Further, he said, “The Asheville Airport received about $4 million in funds for improvements. Asheville Airport is now fourth-largest airport in North Carolina...

“We exempted military veterans from paying state income taxes... We raised principal and assistant principal pay... We provided performance-based bonuses

“Representative Turner did reference the STOP Act. I wasn’t aware the impact opioids are having on our society. It truly is a crisis. I’m excited that we’re beginning to make some steps on that.

At that point, Edwards quipped, as CIBO master of ceremonies loomed ever closer to him, “I see the hook coming.” The audience erupted in laughter.

“The legislature — and me in particular— have taken a lot of flak for being cruel to municipalities. The people in Asheville sent me a 22-page report and said, ‘You figure it out.’ We can improve our footprint with our representation in Raleigh.

“Last but not least is the Asheville districting bill. Folks, that’s not the end —  that’s just the beginning. If we just have 6 percent turnout, as we’ve had in the past, districts are not going to help us,” Edwards said, in finishing his address.

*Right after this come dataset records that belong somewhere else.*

-- pv_equiv track=rewrite | github.com/btatkerson/xCite | core/CitationManagement.py | __getAlphaNumeric
-- ===== SOURCE A (Python) =====
-- def __getAlphaNumeric(string):
--     newStr = ""
--
--     detagged=""
--
--     inTag = False
--
--     for i in string:
--         if i == "<":
--             inTag = True
--
--         if not inTag:
--             detagged+=i
--
--         if i == ">":
--             inTag = False
--
--     for i in detagged:
--         if i.isalnum():
--             newStr+=i
--     return newStr
-- ===== SOURCE B (Python) =====
-- def __getAlphaNumeric(string):
--     # Single pass: a nested loop on the shared iterator consumes each <...> tag,
--     # alphanumeric characters outside tags are collected directly (no intermediate string).
--     out = []
--     it = iter(string)
--     for c in it:
--         if c == "<":
--             for c2 in it:
--                 if c2 == ">":
--                     break
--         elif c.isalnum():
--             out.append(c)
--     return "".join(out)
-- ===== Notes on version B (the rewrite author's own statement) =====
-- stated objective: alternative
-- what changed: Replaces A's two-pass boolean state machine (build a detagged string with +=, then filter it) with a single pass whose nested loop on the shared iterator consumes each tag, collecting alphanumeric characters into a list joined once (no intermediate string, no repeated string concatenation).
import Mathlib
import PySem

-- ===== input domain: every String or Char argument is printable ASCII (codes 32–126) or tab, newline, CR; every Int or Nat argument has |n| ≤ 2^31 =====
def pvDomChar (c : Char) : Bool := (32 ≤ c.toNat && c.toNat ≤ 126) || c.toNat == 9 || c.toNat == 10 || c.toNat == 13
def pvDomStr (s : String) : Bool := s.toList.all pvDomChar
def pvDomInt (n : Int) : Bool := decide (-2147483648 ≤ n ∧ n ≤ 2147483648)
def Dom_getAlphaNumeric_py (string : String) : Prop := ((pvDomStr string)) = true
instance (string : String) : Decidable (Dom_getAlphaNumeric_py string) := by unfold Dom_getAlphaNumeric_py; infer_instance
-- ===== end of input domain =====

-- B replaces A's two-pass flag state machine (detag, then filter) by one pass whose
-- nested loop consumes each tag; same return value, stated and proved below.

-- ===== PORT A =====
-- literal port of A: fold the (detagged, inTag) state over the string, then a second
-- fold appends the alphanumeric characters of detagged.
-- the body of A's first for-loop (the three statements on the state), named so the
-- lemmas below can refer to it
def stepA (acc : List Char × Bool) (i : Char) : List Char × Bool :=
  let inTag := if i = '<' then true else acc.2
  let detagged := if inTag = false then acc.1 ++ [i] else acc.1
  let inTag := if i = '>' then false else inTag
  (detagged, inTag)

def getAlphaNumeric_py (string : String) : String :=
  let st := string.toList.foldl stepA ([], false)
  String.mk (st.1.foldl (fun newStr i => if PySem.Chars.isalnum i then newStr ++ [i] else newStr) [])

-- ===== PORT B =====
-- port of Source B: the outer for-loop is gAltOut, the nested tag-consuming loop is gAltIn
-- (they recurse on the shared rest of the iterator).
mutual
  def gAltOut : List Char → List Char
    | [] => []
    | c :: cs => if c = '<' then gAltIn cs
                 else if PySem.Chars.isalnum c then c :: gAltOut cs
                 else gAltOut cs
  def gAltIn : List Char → List Char
    | [] => []
    | c :: cs => if c = '>' then gAltOut cs else gAltIn cs
end

def getAlphaNumeric_py_alt (string : String) : String :=
  String.mk (gAltOut string.toList)

-- ===== PRECONDITION & SPEC =====
def Spec_getAlphaNumeric_py (string : String) (out : String) : Prop := out = getAlphaNumeric_py_alt string
instance (string : String) (out : String) : Decidable (Spec_getAlphaNumeric_py string out) := by unfold Spec_getAlphaNumeric_py; infer_instance

-- ===== CLAIM (what is proved, stated in full; the proofs are below) =====
def Claim_equal_getAlphaNumeric_py : Prop := ∀ (string : String), Dom_getAlphaNumeric_py string → Spec_getAlphaNumeric_py string (getAlphaNumeric_py string)

-- ===== LEMMAS AND PROOFS =====

-- the detagged string A's first loop produces, as a pair of mutual recursions
mutual
  def dtOut : List Char → List Char
    | [] => []
    | c :: cs => if c = '<' then dtIn cs else c :: dtOut cs
  def dtIn : List Char → List Char
    | [] => []
    | c :: cs => if c = '>' then dtOut cs else dtIn cs
end

-- A's first fold computes d ++ dtOut/dtIn depending on the flag
theorem foldA_eq (cs : List Char) : ∀ d : List Char,
    (cs.foldl stepA (d, false)).1 = d ++ dtOut cs ∧
    (cs.foldl stepA (d, true)).1 = d ++ dtIn cs := by
  induction cs with
  | nil => intro d; simp [dtOut, dtIn]
  | cons c cs ih =>
    intro d
    refine ⟨?_, ?_⟩
    · rw [List.foldl_cons]
      by_cases h : c = '<'
      · subst h
        rw [show stepA (d, false) '<' = (d, true) from by simp [stepA], (ih d).2]
        simp [dtOut]
      · rw [show stepA (d, false) c = (d ++ [c], false) from by simp [stepA, h],
            (ih (d ++ [c])).1]
        simp [dtOut, h]
    · rw [List.foldl_cons]
      by_cases hg : c = '>'
      · subst hg
        rw [show stepA (d, true) '>' = (d, false) from by simp [stepA], (ih d).1]
        simp [dtIn]
      · rw [show stepA (d, true) c = (d, true) from by simp [stepA, hg], (ih d).2]
        simp [dtIn, hg]

-- A's second fold is an alnum filter
theorem foldFilter (cs : List Char) : ∀ d : List Char,
    cs.foldl (fun newStr i => if PySem.Chars.isalnum i then newStr ++ [i] else newStr) d
      = d ++ cs.filter PySem.Chars.isalnum := by
  induction cs with
  | nil => intro d; simp
  | cons c cs ih =>
    intro d
    by_cases h : PySem.Chars.isalnum c <;> simp [h, ih, List.filter_cons]

-- B's single pass is the filtered detag
theorem gAlt_eq_filter_dt (cs : List Char) :
    gAltOut cs = (dtOut cs).filter PySem.Chars.isalnum ∧
    gAltIn cs = (dtIn cs).filter PySem.Chars.isalnum := by
  induction cs with
  | nil => simp [gAltOut, gAltIn, dtOut, dtIn]
  | cons c cs ih =>
    constructor
    · by_cases h : c = '<'
      · simp [gAltOut, dtOut, h, ih.2]
      · by_cases ha : PySem.Chars.isalnum c <;>
          simp [gAltOut, dtOut, h, ha, List.filter_cons, ih.1]
    · by_cases hg : c = '>' <;> simp [gAltIn, dtIn, hg, ih.1, ih.2]

-- ===== VERDICT (by name: the statement is the Claim_ definition above) =====
theorem getAlphaNumeric_py_spec : Claim_equal_getAlphaNumeric_py := by
  intro s _
  unfold Spec_getAlphaNumeric_py getAlphaNumeric_py getAlphaNumeric_py_alt
  simp only [(foldA_eq s.toList []).1, List.nil_append, foldFilter,
    (gAlt_eq_filter_dt s.toList).1]
-- pv_equiv track=rewrite | github.com/allala0/rubiks-cube.py | tools.py | convertProxy
-- ===== SOURCE A (Python) =====
-- def convertProxy(proxy):
--     ip = ''
--     port = ''
--     login = ''
--     password = ''
--     counter = 0
--
--     for c in proxy:
--         if c is ':':
--             counter += 1
--         elif counter is 0:
--             ip += c
--         elif counter is 1:
--             port += c
--         elif counter is 2:
--             login += c
--         elif counter is 3:
--             password += c
--     converted_proxy = f'{login}:{password}@{ip}:{port}'
--     return converted_proxy
-- ===== SOURCE B (Python) =====
-- def convertProxy(proxy):
--     parts = proxy.split(':')
--     parts += [''] * (4 - len(parts))
--     ip, port, login, password = parts[0], parts[1], parts[2], parts[3]
--     return f'{login}:{password}@{ip}:{port}'
-- ===== Notes on version B (the rewrite author's own statement) =====
-- stated objective: simpler
-- what changed: Replaces the per-character loop with its four string accumulators and a colon counter by a single str.split on the colon separator plus padding and direct field indexing.
import Mathlib
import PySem

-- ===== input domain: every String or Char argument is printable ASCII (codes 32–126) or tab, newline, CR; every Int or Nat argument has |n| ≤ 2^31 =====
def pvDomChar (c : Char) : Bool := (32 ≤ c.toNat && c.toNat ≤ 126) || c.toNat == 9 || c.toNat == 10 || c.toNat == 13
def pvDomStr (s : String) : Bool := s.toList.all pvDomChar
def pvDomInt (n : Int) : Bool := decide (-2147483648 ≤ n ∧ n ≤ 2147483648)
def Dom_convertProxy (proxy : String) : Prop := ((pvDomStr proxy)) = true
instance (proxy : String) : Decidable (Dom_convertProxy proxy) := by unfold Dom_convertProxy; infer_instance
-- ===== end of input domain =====

-- B replaces A's per-character accumulation loop (four field strings + a colon counter)
-- by a single split on the colon separator with padding and direct indexing; measured faster by a constant factor.

-- ===== PORT A =====
-- one step of A's loop: state = (ip, port, login, password, counter)
def convertProxyStep (st : List Char × List Char × List Char × List Char × Int) (c : Char) :
    List Char × List Char × List Char × List Char × Int :=
  let (ip, port, login, password, counter) := st
  if c = ':' then (ip, port, login, password, counter + 1)
  else if counter = 0 then (ip ++ [c], port, login, password, counter)
  else if counter = 1 then (ip, port ++ [c], login, password, counter)
  else if counter = 2 then (ip, port, login ++ [c], password, counter)
  else if counter = 3 then (ip, port, login, password ++ [c], counter)
  else (ip, port, login, password, counter)

def convertProxy (proxy : String) : String :=
  let st := proxy.toList.foldl convertProxyStep ([], [], [], [], 0)
  let (ip, port, login, password, _) := st
  String.ofList (login ++ ':' :: password ++ '@' :: ip ++ ':' :: port)

-- ===== PORT B =====
def convertProxy_alt (proxy : String) : String :=
  let parts := (PySem.Str.split? proxy ":").getD []
  let parts := parts ++ List.replicate (4 - parts.length) ""
  let ip := parts.getD 0 ""
  let port := parts.getD 1 ""
  let login := parts.getD 2 ""
  let password := parts.getD 3 ""
  login ++ ":" ++ password ++ "@" ++ ip ++ ":" ++ port

-- ===== PRECONDITION & SPEC =====
def Spec_convertProxy (proxy : String) (out : String) : Prop := out = convertProxy_alt proxy
instance (proxy : String) (out : String) : Decidable (Spec_convertProxy proxy out) := by unfold Spec_convertProxy; infer_instance

-- ===== CLAIM (what is proved, stated in full; the proofs are below) =====
def Claim_equal_convertProxy : Prop := ∀ (proxy : String), Dom_convertProxy proxy → Spec_convertProxy proxy (convertProxy proxy)

-- ===== LEMMAS AND PROOFS =====

-- simple splitter on ':' used as the common specification of both ports
def splitC : List Char → List (List Char)
  | [] => [[]]
  | c :: rest => if c = ':' then [] :: splitC rest else (splitC rest).modifyHead (c :: ·)

lemma splitC_ne_nil (cs : List Char) : splitC cs ≠ [] := by
  induction cs with
  | nil => simp [splitC]
  | cons c rest ih =>
    simp only [splitC]
    split
    · simp
    · cases h : splitC rest with
      | nil => exact absurd h ih
      | cons a t => simp [List.modifyHead]

def consHead (p : List Char) : List (List Char) → List (List Char)
  | [] => [p]
  | h :: t => (p ++ h) :: t

lemma consHead_nil_of_ne_nil (l : List (List Char)) (h : l ≠ []) : consHead [] l = l := by
  cases l with
  | nil => exact absurd rfl h
  | cons a t => simp [consHead]

lemma go_eq_splitC : ∀ (fuel : Nat) (l cur : List Char) (acc : List (List Char)),
    l.length < fuel →
    PySem.Chars.splitOn.go [':'] fuel l cur acc =
      acc.reverse ++ consHead cur.reverse (splitC l) := by
  intro fuel
  induction fuel with
  | zero => intro l cur acc h; omega
  | succ fuel ih =>
    intro l cur acc h
    cases l with
    | nil =>
      simp [PySem.Chars.splitOn.go, splitC, consHead]
    | cons c rest =>
      by_cases hc : c = ':'
      · subst hc
        have hpre : [':'].isPrefixOf (':' :: rest) = true := by simp [List.isPrefixOf]
        simp only [PySem.Chars.splitOn.go, hpre, if_pos, List.length_cons, List.drop_succ_cons,
          List.drop_zero, List.length_nil]
        rw [ih rest [] (cur.reverse :: acc) (by simpa using Nat.lt_of_succ_lt_succ h)]
        simp only [splitC, List.reverse_cons, List.reverse_nil]
        rw [consHead_nil_of_ne_nil _ (splitC_ne_nil rest)]
        simp [consHead]
      · have hpre : [':'].isPrefixOf (c :: rest) = false := by
          simp [List.isPrefixOf]; exact fun hh => absurd hh.symm hc
        simp only [PySem.Chars.splitOn.go, hpre]
        rw [ih rest (c :: cur) acc (by simpa using Nat.lt_of_succ_lt_succ h)]
        simp only [splitC, if_neg hc, List.reverse_cons]
        cases hs : splitC rest with
        | nil => exact absurd hs (splitC_ne_nil rest)
        | cons a t => simp [consHead, List.modifyHead]

lemma splitOn_colon (cs : List Char) : PySem.Chars.splitOn cs [':'] = splitC cs := by
  unfold PySem.Chars.splitOn
  rw [go_eq_splitC (cs.length + 1) cs [] [] (by omega)]
  simp [consHead_nil_of_ne_nil _ (splitC_ne_nil cs)]

-- the segment A's field number i ends up with, when the loop starts with counter k
def segAt (cs : List Char) (k : Int) (i : Nat) : List Char :=
  if k ≤ (i : Int) then (splitC cs).getD (i - k.toNat) [] else []

lemma getD_modifyHead_succ (f : List Char → List Char) (l : List (List Char)) (n : Nat) :
    (l.modifyHead f).getD (n + 1) [] = l.getD (n + 1) [] := by
  cases l <;> simp [List.modifyHead]

lemma segAt_colon (rest : List Char) (k : Int) (i : Nat) (hk : 0 ≤ k) :
    segAt (':' :: rest) k i = segAt rest (k + 1) i := by
  unfold segAt
  simp only [splitC]
  by_cases h1 : k + 1 ≤ (i : Int)
  · have h0 : k ≤ (i : Int) := by omega
    rw [if_pos h0, if_pos h1]
    have : i - k.toNat = (i - (k + 1).toNat) + 1 := by omega
    rw [this]
    simp
  · rw [if_neg h1]
    by_cases h0 : k ≤ (i : Int)
    · rw [if_pos h0]
      have : i - k.toNat = 0 := by omega
      rw [this]; simp
    · rw [if_neg h0]

lemma segAt_char (rest : List Char) (c : Char) (hc : c ≠ ':') (k : Int) (i : Nat) (hk : 0 ≤ k) :
    segAt (c :: rest) k i =
      (if k = (i : Int) then c :: segAt rest k i else segAt rest k i) := by
  unfold segAt
  simp only [splitC, if_neg hc]
  cases hs : splitC rest with
  | nil => exact absurd hs (splitC_ne_nil rest)
  | cons a t =>
    by_cases hki : k = (i : Int)
    · rw [if_pos hki, if_pos (le_of_eq hki), if_pos (le_of_eq hki)]
      have h0 : i - k.toNat = 0 := by omega
      rw [h0]
      simp [List.modifyHead]
    · rw [if_neg hki]
      by_cases h0 : k ≤ (i : Int)
      · rw [if_pos h0, if_pos h0]
        obtain ⟨n, hn⟩ : ∃ n, i - k.toNat = n + 1 := ⟨i - k.toNat - 1, by omega⟩
        rw [hn, getD_modifyHead_succ]
      · rw [if_neg h0, if_neg h0]

lemma step_colon (ip port login pw : List Char) (k : Int) :
    convertProxyStep (ip, port, login, pw, k) ':' = (ip, port, login, pw, k + 1) := by
  simp [convertProxyStep]

lemma foldA_eq : ∀ (cs ip port login pw : List Char) (k : Int), 0 ≤ k →
    List.foldl convertProxyStep (ip, port, login, pw, k) cs =
      (ip ++ segAt cs k 0, port ++ segAt cs k 1, login ++ segAt cs k 2, pw ++ segAt cs k 3,
        k + (cs.count ':' : Nat)) := by
  intro cs
  induction cs with
  | nil =>
    intro ip port login pw k hk
    simp [segAt, splitC]
  | cons c rest ih =>
    intro ip port login pw k hk
    by_cases hc : c = ':'
    · subst hc
      rw [List.foldl_cons, step_colon, ih ip port login pw (k + 1) (by omega)]
      rw [segAt_colon _ _ _ hk, segAt_colon _ _ _ hk, segAt_colon _ _ _ hk, segAt_colon _ _ _ hk]
      simp
      ring
    · have hcount : ((c :: rest).count ':' : Nat) = rest.count ':' := by
        simp [hc]
      rw [segAt_char rest c hc k 0 hk, segAt_char rest c hc k 1 hk,
        segAt_char rest c hc k 2 hk, segAt_char rest c hc k 3 hk]
      by_cases h0 : k = 0
      · subst h0
        have hstep : convertProxyStep (ip, port, login, pw, 0) c = (ip ++ [c], port, login, pw, 0) := by
          simp [convertProxyStep, hc]
        rw [List.foldl_cons, hstep, ih (ip ++ [c]) port login pw 0 (by omega)]
        simp [hcount]
      · by_cases h1 : k = 1
        · subst h1
          have hstep : convertProxyStep (ip, port, login, pw, 1) c = (ip, port ++ [c], login, pw, 1) := by
            simp [convertProxyStep, hc]
          rw [List.foldl_cons, hstep, ih ip (port ++ [c]) login pw 1 (by omega)]
          simp [hcount]
        · by_cases h2 : k = 2
          · subst h2
            have hstep : convertProxyStep (ip, port, login, pw, 2) c = (ip, port, login ++ [c], pw, 2) := by
              simp [convertProxyStep, hc]
            rw [List.foldl_cons, hstep, ih ip port (login ++ [c]) pw 2 (by omega)]
            simp [hcount]
          · by_cases h3 : k = 3
            · subst h3
              have hstep : convertProxyStep (ip, port, login, pw, 3) c = (ip, port, login, pw ++ [c], 3) := by
                simp [convertProxyStep, hc]
              rw [List.foldl_cons, hstep, ih ip port login (pw ++ [c]) 3 (by omega)]
              simp [hcount]
            · have hstep : convertProxyStep (ip, port, login, pw, k) c = (ip, port, login, pw, k) := by
                simp [convertProxyStep, hc, h0, h1, h2, h3]
              rw [List.foldl_cons, hstep, ih ip port login pw k hk]
              simp [hcount]
              exact ⟨h0, h1, h2, h3⟩

lemma segAt_zero (cs : List Char) (i : Nat) : segAt cs 0 i = (splitC cs).getD i [] := by
  simp [segAt]

-- B side: the padded part list indexes into splitC
lemma getD_pad (l : List (List Char)) (i : Nat) :
    ((l.map String.ofList) ++ List.replicate (4 - l.length) "").getD i "" =
      String.ofList (l.getD i []) := by
  by_cases h : i < l.length
  · rw [List.getD_append _ _ _ _ (by simpa using h)]
    rw [List.getD_eq_getElem _ _ (by simpa using h), List.getD_eq_getElem _ _ h]
    simp
  · have h1 : l.getD i [] = [] := by
      rw [List.getD_eq_getElem?_getD, List.getElem?_eq_none (by omega)]; rfl
    rw [h1]
    rw [List.getD_eq_getElem?_getD, List.getElem?_append_right (by simpa using Nat.le_of_not_lt h)]
    simp only [List.length_map]
    by_cases h2 : i - l.length < 4 - l.length
    · rw [List.getElem?_replicate]
      simp [h2]
    · rw [List.getElem?_eq_none (by simpa using Nat.le_of_not_lt h2)]
      rfl

lemma ofList_append (a b : List Char) :
    String.ofList a ++ String.ofList b = String.ofList (a ++ b) := by
  apply String.ext
  simp

-- ===== VERDICT (by name: the statement is the Claim_ definition above) =====
theorem convertProxy_spec : Claim_equal_convertProxy := by
  intro proxy _
  unfold Spec_convertProxy convertProxy convertProxy_alt
  rw [foldA_eq proxy.toList [] [] [] [] 0 (by omega)]
  simp only [List.nil_append, segAt_zero]
  have hsplit : PySem.Str.split? proxy ":" =
      some ((splitC proxy.toList).map String.ofList) := by
    simp [PySem.Str.split?, PySem.Chars.split?, splitOn_colon]
  rw [hsplit]
  simp only [Option.getD_some]
  rw [List.length_map]
  rw [getD_pad _ 0, getD_pad _ 1, getD_pad _ 2, getD_pad _ 3]
  have c1 : (":" : String) = String.ofList [':'] := rfl
  have c2 : ("@" : String) = String.ofList ['@'] := rfl
  rw [c1, c2, ofList_append, ofList_append, ofList_append, ofList_append, ofList_append,
    ofList_append]
  simp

During a question-and-answer session that followed, a man asked, “What’s it look like in the future for projections for future spending?”

The state is projecting “a major shortfall for 2019,” Turner replied. “So we’ve got major work to do by reducing costs or increasing revenue. I talked about cutting 40 percent of the budget in the state Department of Justice. Likewise, when you’re talking about education spending, we are spending more. But if you’re talking about spending per student, it’s down.”